* _ABOUT THIS EXERCISE_:
Once you reach the line that contains "-- what changed: Replaces", retype it and each later line exactly as written, stopping only at the end of the listing.

* _THE INPUT_:
-- pv_equiv track=rewrite | github.com/MrBrantCode/unitest_baseline | mut_generate/mist_train_cf/cf_62050/solution.py | cheapestJump
-- ===== SOURCE A (Python) =====
-- def cheapestJump(A, B, C):
--     size = len(A)
--     next_jump = [-1]*size
--     dp = [float('inf')]*size
--     dp[-1] = A[-1]
--     steps = [0]*size
--
--     for i in range(size - 1, -1, -1):
--         for b in range(1, B + 1):
--             if i + b < size and A[i + b] != -1 and steps[i + b] + 1 <= C:
--                 if A[i] + dp[i + b] < dp[i] or (A[i] + dp[i + b] == dp[i] and (next_jump[i] == -1 or i + b < next_jump[i])):
--                     dp[i] = A[i] + dp[i + b]
--                     next_jump[i] = i + b
--                     steps[i] = steps[i + b] + 1
--
--     if dp[0] == float('inf'):
--         return []
--
--     i, path = 0, []
--     while i != -1:
--         path.append(i + 1)
--         i = next_jump[i]
--     return path
-- ===== SOURCE B (Python) =====
-- def cheapestJump(A, B, C):
--     # O(n) monotonic-deque sliding-window minimum over dp (A scans a B-wide window per index).
--     n = len(A)
--     INF = float('inf')
--     dp = [INF] * n
--     nxt = [-1] * n
--     steps = [0] * n
--     dp[n - 1] = A[n - 1]
--     # deque of candidate indices, stored in a plain list:
--     # live region is dq[lo:]; dq[-1] is the window's left end (smallest index),
--     # dq[lo] its right end (largest index).  dp strictly increases towards dq[-1]...
--     dq = []
--     lo = 0
--     for i in range(n - 1, -1, -1):
--         while lo < len(dq) and dq[lo] > i + B:
--             lo += 1                      # evict indices that fell out of the window [i+1, i+B]
--         if lo < len(dq):
--             j = dq[lo]                   # first index with minimal dp in the window
--             dp[i] = A[i] + dp[j]
--             nxt[i] = j
--             steps[i] = steps[j] + 1
--         if A[i] != -1 and steps[i] + 1 <= C:
--             while lo < len(dq) and dp[dq[-1]] >= dp[i]:
--                 dq.pop()                 # i dominates: smaller index, stays in window longer
--             dq.append(i)
--     if dp[0] == INF:
--         return []
--     path, i = [], 0
--     while i != -1:
--         path.append(i + 1)
--         i = nxt[i]
--     return path
-- ===== Notes on version B (the rewrite author's own statement) =====
-- stated objective: faster
-- what changed: Replaces A's inner scan of all B jump targets per index by a monotonic-deque sliding-window minimum over dp (each valid index is pushed and popped at most once), keeping A's exact tie-breaking (first index attaining the minimum, infinite-cost chains included).
import Mathlib
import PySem

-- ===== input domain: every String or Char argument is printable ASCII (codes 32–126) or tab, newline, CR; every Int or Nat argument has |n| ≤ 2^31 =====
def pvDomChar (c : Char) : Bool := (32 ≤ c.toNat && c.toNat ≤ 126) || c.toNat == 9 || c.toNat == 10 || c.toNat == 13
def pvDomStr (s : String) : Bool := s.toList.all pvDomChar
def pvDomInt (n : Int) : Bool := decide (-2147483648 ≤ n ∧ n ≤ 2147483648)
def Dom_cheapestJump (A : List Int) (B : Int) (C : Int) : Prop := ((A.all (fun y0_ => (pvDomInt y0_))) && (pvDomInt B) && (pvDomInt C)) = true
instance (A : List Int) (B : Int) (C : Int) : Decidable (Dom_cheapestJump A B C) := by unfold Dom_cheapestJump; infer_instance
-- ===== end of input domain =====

* _WRITTEN REPLY_:
-- what changed: Replaces A's inner scan of all B jump targets per index by a monotonic-deque sliding-window minimum over dp (each valid index is pushed and popped at most once), keeping A's exact tie-breaking (first index attaining the minimum, infinite-cost chains included).
import Mathlib
import PySem

-- ===== input domain: every String or Char argument is printable ASCII (codes 32–126) or tab, newline, CR; every Int or Nat argument has |n| ≤ 2^31 =====
def pvDomChar (c : Char) : Bool := (32 ≤ c.toNat && c.toNat ≤ 126) || c.toNat == 9 || c.toNat == 10 || c.toNat == 13
def pvDomStr (s : String) : Bool := s.toList.all pvDomChar
def pvDomInt (n : Int) : Bool := decide (-2147483648 ≤ n ∧ n ≤ 2147483648)
def Dom_cheapestJump (A : List Int) (B : Int) (C : Int) : Prop := ((A.all (fun y0_ => (pvDomInt y0_))) && (pvDomInt B) && (pvDomInt C)) = true
instance (A : List Int) (B : Int) (C : Int) : Decidable (Dom_cheapestJump A B C) := by unfold Dom_cheapestJump; infer_instance
-- ===== end of input domain =====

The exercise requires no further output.